## Records supplied
"""

-- pv_equiv track=rewrite | github.com/paiml/depyler | examples/hard_runge_kutta.py | rk4_constant
-- ===== SOURCE A (Python) =====
-- def rk4_constant(y0: int, rate: int, x0: int, x_end: int, steps: int, scale: int) -> int:
--     # Solve dy/dx = rate (constant rate)
--     if steps == 0:
--         return y0
--     h: int = (x_end - x0) // steps
--     y: int = y0
--     i: int = 0
--     while i < steps:
--         k1: int = rate
--         k2: int = rate
--         k3: int = rate
--         k4: int = rate
--         y = y + h * (k1 + 2 * k2 + 2 * k3 + k4) // (6 * scale)
--         i = i + 1
--     return y
-- ===== SOURCE B (Python) =====
-- def rk4_constant(y0: int, rate: int, x0: int, x_end: int, steps: int, scale: int) -> int:
--     # Each RK4 step of a constant-rate ODE adds the same increment, so sum it in closed form.
--     if steps <= 0:
--         return y0
--     h = (x_end - x0) // steps
--     return y0 + steps * ((h * (6 * rate)) // (6 * scale))
-- ===== Notes on version B (the rewrite author's own statement) =====
-- stated objective: faster
-- what changed: replaced the step-by-step RK4 loop (which adds the same constant increment every iteration) by the closed form y0 + steps * (h*(6*rate) // (6*scale))
import Mathlib
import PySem

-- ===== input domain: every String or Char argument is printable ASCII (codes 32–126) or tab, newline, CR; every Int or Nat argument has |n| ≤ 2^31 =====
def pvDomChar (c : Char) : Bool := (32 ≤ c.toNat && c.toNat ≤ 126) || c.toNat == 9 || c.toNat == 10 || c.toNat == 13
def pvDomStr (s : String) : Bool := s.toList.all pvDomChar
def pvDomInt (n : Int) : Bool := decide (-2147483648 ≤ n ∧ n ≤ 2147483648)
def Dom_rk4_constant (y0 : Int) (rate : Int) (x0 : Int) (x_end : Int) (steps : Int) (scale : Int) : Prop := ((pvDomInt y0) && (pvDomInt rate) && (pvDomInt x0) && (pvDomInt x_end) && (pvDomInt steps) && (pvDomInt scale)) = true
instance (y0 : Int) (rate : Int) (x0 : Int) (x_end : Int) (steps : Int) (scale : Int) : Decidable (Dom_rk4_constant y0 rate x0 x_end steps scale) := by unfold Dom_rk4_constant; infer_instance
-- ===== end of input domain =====

-- B replaces A's per-step loop (constant increment each iteration) by a closed form; faster (O(1) vs O(steps)).
-- ===== PORT A =====
def rk4A_loop (y h rate scale : Int) : Nat → Int
  | 0 => y
  | n + 1 =>
      rk4A_loop (y + PySem.Int.floordiv (h * (rate + 2 * rate + 2 * rate + rate)) (6 * scale)) h rate scale n

def rk4_constant (y0 : Int) (rate : Int) (x0 : Int) (x_end : Int) (steps : Int) (scale : Int) : Int :=
  if steps = 0 then y0
  else
    let h := PySem.Int.floordiv (x_end - x0) steps
    rk4A_loop y0 h rate scale steps.toNat

-- ===== PORT B =====
def rk4_constant_alt (y0 : Int) (rate : Int) (x0 : Int) (x_end : Int) (steps : Int) (scale : Int) : Int :=
  if steps ≤ 0 then y0
  else
    let h := PySem.Int.floordiv (x_end - x0) steps
    y0 + steps * PySem.Int.floordiv (h * (6 * rate)) (6 * scale)

-- ===== PRECONDITION & SPEC =====
-- Pre_ excludes exactly the inputs where A raises ZeroDivisionError: steps > 0 with scale = 0.
def Pre_rk4_constant (y0 : Int) (rate : Int) (x0 : Int) (x_end : Int) (steps : Int) (scale : Int) : Prop :=
  0 < steps → scale ≠ 0
instance (y0 : Int) (rate : Int) (x0 : Int) (x_end : Int) (steps : Int) (scale : Int) : Decidable (Pre_rk4_constant y0 rate x0 x_end steps scale) := by unfold Pre_rk4_constant; infer_instance
def pvWitness_rk4_constant : Int × Int × Int × Int × Int × Int := (7, 3, 0, 10, 4, 2)
def Spec_rk4_constant (y0 : Int) (rate : Int) (x0 : Int) (x_end : Int) (steps : Int) (scale : Int) (out : Int) : Prop := out = rk4_constant_alt y0 rate x0 x_end steps scale
instance (y0 : Int) (rate : Int) (x0 : Int) (x_end : Int) (steps : Int) (scale : Int) (out : Int) : Decidable (Spec_rk4_constant y0 rate x0 x_end steps scale out) := by unfold Spec_rk4_constant; infer_instance

-- ===== CLAIM (what is proved, stated in full; the proofs are below) =====
def Claim_equal_rk4_constant : Prop := ∀ (y0 : Int) (rate : Int) (x0 : Int) (x_end : Int) (steps : Int) (scale : Int), Dom_rk4_constant y0 rate x0 x_end steps scale → Pre_rk4_constant y0 rate x0 x_end steps scale → Spec_rk4_constant y0 rate x0 x_end steps scale (rk4_constant y0 rate x0 x_end steps scale)

-- ===== LEMMAS AND PROOFS =====
theorem rk4A_loop_eq (h rate scale : Int) (n : Nat) : ∀ y : Int,
    rk4A_loop y h rate scale n = y + n * PySem.Int.floordiv (h * (rate + 2 * rate + 2 * rate + rate)) (6 * scale) := by
  induction n with
  | zero => intro y; simp [rk4A_loop]
  | succ k ih =>
      intro y
      rw [rk4A_loop, ih]
      push_cast
      ring

-- ===== VERDICT (by name: the statement is the Claim_ definition above) =====
theorem rk4_constant_spec : Claim_equal_rk4_constant := by
  intro y0 rate x0 x_end steps scale _ _
  unfold Spec_rk4_constant rk4_constant rk4_constant_alt
  rcases lt_trichotomy steps 0 with hlt | heq | hgt
  · rw [if_neg (by omega), if_pos (by omega)]
    have : steps.toNat = 0 := by omega
    simp [this, rk4A_loop]
  · simp [heq]
  · rw [if_neg (by omega), if_neg (by omega), rk4A_loop_eq]
    have h6 : rate + 2 * rate + 2 * rate + rate = 6 * rate := by ring
    have ht : (steps.toNat : Int) = steps := by omega
    rw [h6, ht]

"""

## Task details
Full transcription, please: every entry, exactly as written.

## Reply
-- pv_equiv track=rewrite | github.com/paiml/depyler | examples/hard_runge_kutta.py | rk4_constant
-- ===== SOURCE A (Python) =====
-- def rk4_constant(y0: int, rate: int, x0: int, x_end: int, steps: int, scale: int) -> int:
--     # Solve dy/dx = rate (constant rate)
--     if steps == 0:
--         return y0
--     h: int = (x_end - x0) // steps
--     y: int = y0
--     i: int = 0
--     while i < steps:
--         k1: int = rate
--         k2: int = rate
--         k3: int = rate
--         k4: int = rate
--         y = y + h * (k1 + 2 * k2 + 2 * k3 + k4) // (6 * scale)
--         i = i + 1
--     return y
-- ===== SOURCE B (Python) =====
-- def rk4_constant(y0: int, rate: int, x0: int, x_end: int, steps: int, scale: int) -> int:
--     # Each RK4 step of a constant-rate ODE adds the same increment, so sum it in closed form.
--     if steps <= 0:
--         return y0
--     h = (x_end - x0) // steps
--     return y0 + steps * ((h * (6 * rate)) // (6 * scale))
-- ===== Notes on version B (the rewrite author's own statement) =====
-- stated objective: faster
-- what changed: replaced the step-by-step RK4 loop (which adds the same constant increment every iteration) by the closed form y0 + steps * (h*(6*rate) // (6*scale))
import Mathlib
import PySem

-- ===== input domain: every String or Char argument is printable ASCII (codes 32–126) or tab, newline, CR; every Int or Nat argument has |n| ≤ 2^31 =====
def pvDomChar (c : Char) : Bool := (32 ≤ c.toNat && c.toNat ≤ 126) || c.toNat == 9 || c.toNat == 10 || c.toNat == 13
def pvDomStr (s : String) : Bool := s.toList.all pvDomChar
def pvDomInt (n : Int) : Bool := decide (-2147483648 ≤ n ∧ n ≤ 2147483648)
def Dom_rk4_constant (y0 : Int) (rate : Int) (x0 : Int) (x_end : Int) (steps : Int) (scale : Int) : Prop := ((pvDomInt y0) && (pvDomInt rate) && (pvDomInt x0) && (pvDomInt x_end) && (pvDomInt steps) && (pvDomInt scale)) = true
instance (y0 : Int) (rate : Int) (x0 : Int) (x_end : Int) (steps : Int) (scale : Int) : Decidable (Dom_rk4_constant y0 rate x0 x_end steps scale) := by unfold Dom_rk4_constant; infer_instance
-- ===== end of input domain =====

-- B replaces A's per-step loop (constant increment each iteration) by a closed form; faster (O(1) vs O(steps)).
-- ===== PORT A =====
def rk4A_loop (y h rate scale : Int) : Nat → Int
  | 0 => y
  | n + 1 =>
      rk4A_loop (y + PySem.Int.floordiv (h * (rate + 2 * rate + 2 * rate + rate)) (6 * scale)) h rate scale n

def rk4_constant (y0 : Int) (rate : Int) (x0 : Int) (x_end : Int) (steps : Int) (scale : Int) : Int :=
  if steps = 0 then y0
  else
    let h := PySem.Int.floordiv (x_end - x0) steps
    rk4A_loop y0 h rate scale steps.toNat

-- ===== PORT B =====
def rk4_constant_alt (y0 : Int) (rate : Int) (x0 : Int) (x_end : Int) (steps : Int) (scale : Int) : Int :=
  if steps ≤ 0 then y0
  else
    let h := PySem.Int.floordiv (x_end - x0) steps
    y0 + steps * PySem.Int.floordiv (h * (6 * rate)) (6 * scale)

-- ===== PRECONDITION & SPEC =====
-- Pre_ excludes exactly the inputs where A raises ZeroDivisionError: steps > 0 with scale = 0.
def Pre_rk4_constant (y0 : Int) (rate : Int) (x0 : Int) (x_end : Int) (steps : Int) (scale : Int) : Prop :=
  0 < steps → scale ≠ 0
instance (y0 : Int) (rate : Int) (x0 : Int) (x_end : Int) (steps : Int) (scale : Int) : Decidable (Pre_rk4_constant y0 rate x0 x_end steps scale) := by unfold Pre_rk4_constant; infer_instance
def pvWitness_rk4_constant : Int × Int × Int × Int × Int × Int := (7, 3, 0, 10, 4, 2)
def Spec_rk4_constant (y0 : Int) (rate : Int) (x0 : Int) (x_end : Int) (steps : Int) (scale : Int) (out : Int) : Prop := out = rk4_constant_alt y0 rate x0 x_end steps scale
instance (y0 : Int) (rate : Int) (x0 : Int) (x_end : Int) (steps : Int) (scale : Int) (out : Int) : Decidable (Spec_rk4_constant y0 rate x0 x_end steps scale out) := by unfold Spec_rk4_constant; infer_instance

-- ===== CLAIM (what is proved, stated in full; the proofs are below) =====
def Claim_equal_rk4_constant : Prop := ∀ (y0 : Int) (rate : Int) (x0 : Int) (x_end : Int) (steps : Int) (scale : Int), Dom_rk4_constant y0 rate x0 x_end steps scale → Pre_rk4_constant y0 rate x0 x_end steps scale → Spec_rk4_constant y0 rate x0 x_end steps scale (rk4_constant y0 rate x0 x_end steps scale)

-- ===== LEMMAS AND PROOFS =====
theorem rk4A_loop_eq (h rate scale : Int) (n : Nat) : ∀ y : Int,
    rk4A_loop y h rate scale n = y + n * PySem.Int.floordiv (h * (rate + 2 * rate + 2 * rate + rate)) (6 * scale) := by
  induction n with
  | zero => intro y; simp [rk4A_loop]
  | succ k ih =>
      intro y
      rw [rk4A_loop, ih]
      push_cast
      ring

-- ===== VERDICT (by name: the statement is the Claim_ definition above) =====
theorem rk4_constant_spec : Claim_equal_rk4_constant := by
  intro y0 rate x0 x_end steps scale _ _
  unfold Spec_rk4_constant rk4_constant rk4_constant_alt
  rcases lt_trichotomy steps 0 with hlt | heq | hgt
  · rw [if_neg (by omega), if_pos (by omega)]
    have : steps.toNat = 0 := by omega
    simp [this, rk4A_loop]
  · simp [heq]
  · rw [if_neg (by omega), if_neg (by omega), rk4A_loop_eq]
    have h6 : rate + 2 * rate + 2 * rate + rate = 6 * rate := by ring
    have ht : (steps.toNat : Int) = steps := by omega
    rw [h6, ht]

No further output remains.